Moreover, electrode proximity to the cell barrier can influence both sensitivity and spatial resolution. Distributed electrode networks may enable improved localization of ionic leakiness and enhanced detection of cell barrier disruption during mechanical stress, perfusion changes or shear stress modulation. Such configurations, while technically demanding, may extend impedance analysis beyond global integrity assessment toward spatially resolved functional monitoring.

In co-culture, impedance signals become inherently composite. Extracellular matrices, different cell layers, and three-dimensional in vitro models introduce overlapping resistive and capacitive pathways that cannot be uniquely separated without explicit modeling constraints. Impedance remains a bulk measure of cell barrier integrity, providing global ionic conduction information without spatial resolution or layer-specific discrimination. Interpretation in these contexts benefits from correlation with imaging, permeability assays, or other physiological readouts.

These constraints do not limit the value of impedance-based monitoring but rather define its appropriate scope. A fit-for-purpose analytical hierarchy enables its rational use depending on the instrumentation and experimental objectives. Mono-frequency magnitude measurements allow experiment-specific tracking of relative cell barrier integrity and are well-suited for short-term screening or acute perturbation studies. Spectrally informed magnitude analysis improves robustness by identifying resistive-dominant frequency regions, although it remains sensitive to electrode–electrolyte interface drift and capacitive remodeling. In contrast, phase-resolved impedance spectroscopy provides sufficient dimensionality to separate resistive and capacitive contributions over time, supporting long-term monitoring and enabling physically grounded extraction of resistive descriptors. For inter-platform comparison, advanced ALI systems, and future qualification within NAMs frameworks, spectral validation should be considered essential rather than optional. In this context, the proposed framework also provides practical guidance for experimental design and data interpretation, as detailed in Section 5, by linking acquisition strategies to their respective levels of analytical confidence and enabling informed selection of measurement conditions based on the experimental context.
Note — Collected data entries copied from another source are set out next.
-- pv_equiv track=rewrite | github.com/HuaxinLab/onefetch | src/onefetch/adapters/xiaohongshu.py | _extract_balanced_object
-- ===== SOURCE A (Python) =====
-- def _extract_balanced_object(text: str, start: int) -> str | None:
--     depth = 0
--     in_string = False
--     escaped = False
--     for idx in range(start, len(text)):
--         ch = text[idx]
--         if in_string:
--             if escaped:
--                 escaped = False
--             elif ch == "\\":
--                 escaped = True
--             elif ch == '"':
--                 in_string = False
--             continue
--         if ch == '"':
--             in_string = True
--         elif ch == "{":
--             depth += 1
--         elif ch == "}":
--             depth -= 1
--             if depth == 0:
--                 return text[start : idx + 1]
--     return None
-- ===== SOURCE B (Python) =====
-- def _extract_balanced_object(text: str, start: int) -> str | None:
--     n = len(text)
--     # pass 1: collect the structural braces (those outside string literals)
--     braces = []
--     i = start
--     while i < n:
--         c = text[i]
--         if c == '"':
--             i += 1
--             while i < n and text[i] != '"':
--                 i += 2 if text[i] == '\\' else 1
--             i += 1
--         else:
--             if c in '{}':
--                 braces.append((i, c))
--             i += 1
--     # pass 2: depth scan over the structural braces only
--     depth = 0
--     for pos, c in braces:
--         depth += 1 if c == '{' else -1
--         if c == '}' and depth == 0:
--             return text[start:pos + 1]
--     return None
-- ===== Notes on version B (the rewrite author's own statement) =====
-- stated objective: alternative
-- what changed: Replaced A's single flag-driven scan by two staged passes: pass 1 collects an intermediate list of (position, brace) pairs for braces outside string literals (skipping each literal wholesale, jumping two past a backslash), and pass 2 runs the depth counter over that brace list alone.
import Mathlib
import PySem

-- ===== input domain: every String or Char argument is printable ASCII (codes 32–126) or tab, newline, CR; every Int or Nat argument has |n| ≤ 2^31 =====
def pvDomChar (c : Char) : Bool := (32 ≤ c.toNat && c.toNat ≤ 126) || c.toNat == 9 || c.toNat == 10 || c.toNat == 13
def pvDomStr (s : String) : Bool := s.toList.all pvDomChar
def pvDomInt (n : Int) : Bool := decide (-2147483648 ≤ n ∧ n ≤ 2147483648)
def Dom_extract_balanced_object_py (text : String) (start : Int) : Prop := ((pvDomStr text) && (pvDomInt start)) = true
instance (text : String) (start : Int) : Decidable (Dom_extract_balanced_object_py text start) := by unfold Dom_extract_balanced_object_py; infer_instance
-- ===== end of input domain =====

-- B replaces A's flag-driven single scan by two staged passes: pass 1 builds the list of
-- structural braces (position, char) outside string literals, pass 2 runs the depth counter
-- over that list (objective: alternative decomposition, same cost; not faster).
-- Both ports read text[idx] via pyGetD (default ' '): inside Pre_ (start ≥ -len) every index
-- the loops reach is in range, so the default is never used.  Loops are totalized with a
-- fuel counter equal to the number of remaining positions.

-- ===== PORT A =====
-- 'for idx in range(start, len(text))' with state (depth, in_string, escaped), one fuel per step
def goA (cs : List Char) (start n : Int) : Nat → Int → Int → Bool → Bool → Option (List Char)
  | 0, _, _, _, _ => none
  | fuel+1, idx, depth, instr, esc =>
    if idx < n then
      let ch := PySem.List.pyGetD cs idx ' '
      if instr then
        if esc then goA cs start n fuel (idx+1) depth true false
        else if ch = '\\' then goA cs start n fuel (idx+1) depth true true
        else if ch = '"' then goA cs start n fuel (idx+1) depth false false
        else goA cs start n fuel (idx+1) depth true false
      else if ch = '"' then goA cs start n fuel (idx+1) depth true esc
      else if ch = '{' then goA cs start n fuel (idx+1) (depth+1) instr esc
      else if ch = '}' then
        if depth - 1 = 0 then some (PySem.List.slice cs (some start) (some (idx+1)))
        else goA cs start n fuel (idx+1) (depth-1) instr esc
      else goA cs start n fuel (idx+1) depth instr esc
    else none

def extract_balanced_object_py (text : String) (start : Int) : Option String :=
  let cs := text.toList
  let n : Int := cs.length
  (goA cs start n (n - start).toNat start 0 false false).map String.ofList

-- ===== PORT B =====
-- inner 'while i < n and text[i] != '"'' of pass 1 (advance through a string literal)
def wloopB (cs : List Char) (n : Int) : Nat → Int → Int
  | 0, i => i
  | fuel+1, i =>
    if i < n then
      let c := PySem.List.pyGetD cs i ' '
      if c = '"' then i
      else wloopB cs n fuel (i + (if c = '\\' then 2 else 1))
    else i

-- pass 1: collect (position, brace) for braces outside string literals
def collectB (cs : List Char) (n : Int) : Nat → Int → List (Int × Char)
  | 0, _ => []
  | fuel+1, i =>
    if i < n then
      let c := PySem.List.pyGetD cs i ' '
      if c = '"' then collectB cs n fuel (wloopB cs n fuel (i+1) + 1)
      else if c = '{' ∨ c = '}' then (i, c) :: collectB cs n fuel (i+1)
      else collectB cs n fuel (i+1)
    else []

-- pass 2: depth scan over the collected braces, returning the closing position
def pass2B : List (Int × Char) → Int → Option Int
  | [], _ => none
  | (pos, c) :: rest, depth =>
    let d := depth + (if c = '{' then 1 else -1)
    if c = '}' then (if d = 0 then some pos else pass2B rest d) else pass2B rest d

def extract_balanced_object_py_alt (text : String) (start : Int) : Option String :=
  let cs := text.toList
  let n : Int := cs.length
  (pass2B (collectB cs n (n - start).toNat start) 0).map
    (fun p => String.ofList (PySem.List.slice cs (some start) (some (p+1))))

-- ===== PRECONDITION & SPEC =====
-- Pre_ excludes start < -len(text): there Python A raises IndexError on its first text[idx].
def Pre_extract_balanced_object_py (text : String) (start : Int) : Prop :=
  -(PySem.Str.len text) ≤ start
instance (text : String) (start : Int) : Decidable (Pre_extract_balanced_object_py text start) := by
  unfold Pre_extract_balanced_object_py; infer_instance
def pvWitness_extract_balanced_object_py : String × Int := ("{\"a\": 1}", 0)

def Spec_extract_balanced_object_py (text : String) (start : Int) (out : Option String) : Prop := out = extract_balanced_object_py_alt text start
instance (text : String) (start : Int) (out : Option String) : Decidable (Spec_extract_balanced_object_py text start out) := by unfold Spec_extract_balanced_object_py; infer_instance

-- ===== CLAIM (what is proved, stated in full; the proofs are below) =====
def Claim_equal_extract_balanced_object_py : Prop := ∀ (text : String) (start : Int), Dom_extract_balanced_object_py text start → Pre_extract_balanced_object_py text start → Spec_extract_balanced_object_py text start (extract_balanced_object_py text start)

-- ===== LEMMAS AND PROOFS =====

theorem goA_none (cs : List Char) (start n : Int) (fa : Nat) (idx depth : Int) (instr esc : Bool)
    (h : ¬ idx < n) : goA cs start n fa idx depth instr esc = none := by
  cases fa <;> simp [goA, h]

theorem wloopB_stop (cs : List Char) (n : Int) (fw : Nat) (i : Int)
    (h : ¬ i < n) : wloopB cs n fw i = i := by
  cases fw <;> simp [wloopB, h]

theorem collectB_nil (cs : List Char) (n : Int) (fc : Nat) (i : Int)
    (h : ¬ i < n) : collectB cs n fc i = [] := by
  cases fc <;> simp [collectB, h]

-- core invariant, by induction on a bound k on the remaining length: with enough fuel,
-- (1) outside a string A's scan equals pass2 over the braces collected from idx, and
-- (2) from inside a string (escaped = false) A's scan equals pass2 over the braces
--     collected after the inner while-loop consumes the rest of the literal.
theorem goA_eq_B (cs : List Char) (start n : Int) :
    ∀ (k : Nat) (idx depth : Int) (fa : Nat),
      (n - idx).toNat ≤ k → (n - idx).toNat ≤ fa →
      ((∀ fc : Nat, (n - idx).toNat ≤ fc →
          goA cs start n fa idx depth false false
            = (pass2B (collectB cs n fc idx) depth).map
                (fun p => PySem.List.slice cs (some start) (some (p+1)))) ∧
       (∀ (fw fc : Nat), (n - idx).toNat ≤ fw → (n - idx).toNat ≤ fc →
          goA cs start n fa idx depth true false
            = (pass2B (collectB cs n fc (wloopB cs n fw idx + 1)) depth).map
                (fun p => PySem.List.slice cs (some start) (some (p+1))))) := by
  intro k
  induction k with
  | zero =>
    intro idx depth fa hk _
    have hge : ¬ idx < n := by omega
    refine ⟨?_, ?_⟩
    · intro fc _
      rw [goA_none _ _ _ _ _ _ _ _ hge, collectB_nil _ _ _ _ hge]
      rfl
    · intro fw fc _ _
      rw [goA_none _ _ _ _ _ _ _ _ hge, wloopB_stop _ _ _ _ hge,
          collectB_nil _ _ _ _ (show ¬ idx + 1 < n by omega)]
      rfl
  | succ k ih =>
    intro idx depth fa hk hfa
    by_cases hlt : idx < n
    · obtain ⟨fa', rfl⟩ : ∃ m, fa = m + 1 := ⟨fa - 1, by omega⟩
      refine ⟨?_, ?_⟩
      · -- part 1: not in a string
        intro fc hfc
        obtain ⟨fc', rfl⟩ : ∃ m, fc = m + 1 := ⟨fc - 1, by omega⟩
        rw [goA, collectB]
        simp only [hlt, if_true, Bool.false_eq_true, if_false]
        by_cases h1 : PySem.List.pyGetD cs idx ' ' = '"'
        · rw [h1]
          simp only [Char.reduceEq, reduceIte]
          exact (ih (idx+1) depth fa' (by omega) (by omega)).2 fc' fc' (by omega) (by omega)
        · by_cases h2 : PySem.List.pyGetD cs idx ' ' = '{'
          · rw [h2]
            simp only [Char.reduceEq, or_false, if_true, if_false, pass2B]
            exact (ih (idx+1) (depth+1) fa' (by omega) (by omega)).1 fc' (by omega)
          · by_cases h3 : PySem.List.pyGetD cs idx ' ' = '}'
            · rw [h3]
              simp only [Char.reduceEq, false_or, if_true, if_false, pass2B]
              by_cases h4 : depth - 1 = 0
              · have hd : depth + -1 = 0 := by omega
                rw [if_pos h4, if_pos hd]
                rfl
              · have hd : ¬ depth + -1 = 0 := by omega
                rw [if_neg h4, if_neg hd]
                have : depth + -1 = depth - 1 := by omega
                rw [this]
                exact (ih (idx+1) (depth-1) fa' (by omega) (by omega)).1 fc' (by omega)
            · rw [if_neg h1, if_neg h2, if_neg h3, if_neg h1,
                  if_neg (show ¬ (PySem.List.pyGetD cs idx ' ' = '{' ∨
                                  PySem.List.pyGetD cs idx ' ' = '}') by tauto)]
              exact (ih (idx+1) depth fa' (by omega) (by omega)).1 fc' (by omega)
      · -- part 2: inside a string, not escaped
        intro fw fc hfw hfc
        obtain ⟨fw', rfl⟩ : ∃ m, fw = m + 1 := ⟨fw - 1, by omega⟩
        rw [goA, wloopB]
        simp only [hlt, if_true, Bool.false_eq_true, if_false]
        by_cases h1 : PySem.List.pyGetD cs idx ' ' = '\\'
        · -- A consumes the next char with escaped = true; B's inner loop jumps by 2
          rw [h1]
          simp only [Char.reduceEq, reduceIte]
          by_cases h2 : idx + 1 < n
          · obtain ⟨fa'', rfl⟩ : ∃ m, fa' = m + 1 := ⟨fa' - 1, by omega⟩
            rw [goA]
            simp only [h2, if_true]
            have heq : idx + 1 + 1 = idx + 2 := by ring
            rw [heq]
            exact (ih (idx+2) depth fa'' (by omega) (by omega)).2 fw' fc (by omega) (by omega)
          · rw [goA_none _ _ _ _ _ _ _ _ h2,
                wloopB_stop _ _ _ _ (show ¬ idx + 2 < n by omega),
                collectB_nil _ _ _ _ (show ¬ idx + 2 + 1 < n by omega)]
            rfl
        · by_cases h2 : PySem.List.pyGetD cs idx ' ' = '"'
          · rw [h2]
            simp only [Char.reduceEq, reduceIte]
            exact (ih (idx+1) depth fa' (by omega) (by omega)).1 fc (by omega)
          · rw [if_neg h1, if_neg h2, if_neg h2,
                if_neg (show ¬ PySem.List.pyGetD cs idx ' ' = '\\' from h1)]
            exact (ih (idx+1) depth fa' (by omega) (by omega)).2 fw' fc (by omega) (by omega)
    · refine ⟨?_, ?_⟩
      · intro fc _
        rw [goA_none _ _ _ _ _ _ _ _ hlt, collectB_nil _ _ _ _ hlt]
        rfl
      · intro fw fc _ _
        rw [goA_none _ _ _ _ _ _ _ _ hlt, wloopB_stop _ _ _ _ hlt,
            collectB_nil _ _ _ _ (show ¬ idx + 1 < n by omega)]
        rfl

-- ===== VERDICT (by name: the statement is the Claim_ definition above) =====
theorem extract_balanced_object_py_spec : Claim_equal_extract_balanced_object_py := by
  intro text start _ _
  unfold Spec_extract_balanced_object_py extract_balanced_object_py extract_balanced_object_py_alt
  simp only []
  rw [(goA_eq_B text.toList start (text.toList.length : Int)
        ((text.toList.length : Int) - start).toNat start 0
        ((text.toList.length : Int) - start).toNat
        (le_refl _) (le_refl _)).1 _ (le_refl _)]
  simp [Option.map_map, Function.comp_def]
theorem A_case_4 : fibonacci_primes 4 = [2, 3, 5, 13] := by
  unfold fibonacci_primes
  rw [if_neg (by norm_num)]
  rw [loop_succ, if_pos (show (0 : Int) < 4 by decide), pS_0, if_neg (show ¬ ((1 : Int) > 1000000) by decide)]
  show fibPrimeLoop 99 4 1 1 0 [] = [2, 3, 5, 13]
  rw [loop_succ, if_pos (show (0 : Int) < 4 by decide), pS_1, if_neg (show ¬ ((1 : Int) > 1000000) by decide)]
  show fibPrimeLoop 98 4 1 2 0 [] = [2, 3, 5, 13]
  rw [loop_succ, if_pos (show (0 : Int) < 4 by decide), pS_1, if_neg (show ¬ ((2 : Int) > 1000000) by decide)]
  show fibPrimeLoop 97 4 2 3 0 [] = [2, 3, 5, 13]
  rw [loop_succ, if_pos (show (0 : Int) < 4 by decide), pS_2, if_neg (show ¬ ((3 : Int) > 1000000) by decide)]
  show fibPrimeLoop 96 4 3 5 1 [2] = [2, 3, 5, 13]
  rw [loop_succ, if_pos (show (1 : Int) < 4 by decide), pS_3, if_neg (show ¬ ((5 : Int) > 1000000) by decide)]
  show fibPrimeLoop 95 4 5 8 2 [2, 3] = [2, 3, 5, 13]
  rw [loop_succ, if_pos (show (2 : Int) < 4 by decide), pS_5, if_neg (show ¬ ((8 : Int) > 1000000) by decide)]
  show fibPrimeLoop 94 4 8 13 3 [2, 3, 5] = [2, 3, 5, 13]
  rw [loop_succ, if_pos (show (3 : Int) < 4 by decide), pS_8, if_neg (show ¬ ((13 : Int) > 1000000) by decide)]
  show fibPrimeLoop 93 4 13 21 3 [2, 3, 5] = [2, 3, 5, 13]
  rw [loop_succ, if_pos (show (3 : Int) < 4 by decide), pS_13, if_neg (show ¬ ((21 : Int) > 1000000) by decide)]
  show fibPrimeLoop 92 4 21 34 4 [2, 3, 5, 13] = [2, 3, 5, 13]
  rw [loop_succ, if_neg (show ¬ ((4 : Int) < 4) by decide)]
Within this perspective, impedance should primarily be discussed in terms of cell barrier integrity, reflecting ionic permeability across living cellular interfaces. The term TEER should be reserved for resistive parameters extracted from validated real and imaginary impedance analysis. As in vitro platforms are increasingly positioned as alternatives to animal experimentation, analytical transparency, phase-informed modeling, and harmonized reporting become prerequisites for reproducibility and cross-laboratory comparability.

Future developments may extend beyond conventional equivalent circuit fitting. Machine learning approaches can identify reproducible spectral fingerprints associated with cell barrier maturation or disruption and may assist in compensating for device-dependent transfer characteristics. Integration of phase-resolved features reduces the risk of encoding device bias rather than biological signal. Physics-informed digital twins integrating cultureware, electrode and electrochemical configurations, as well as boundary conditions, may provide predictive normalization across platforms. Such strategies should complement, not substitute, physically constrained impedance analysis. The strength of impedance lies not in delivering a universal constant but in providing a dynamic electrochemical signature of cell barrier integrity that can be integrated with permeability assays, structural imaging, electrophysiology, and label-free optical techniques. In this way, impedance-based monitoring can become not only a core functional readout for in vitro platforms integrating epithelial and/or endothelial barriers, but also a bridge between basic in vitro biology and regulatory-ready NAMs for drug toxicity and safety assessment.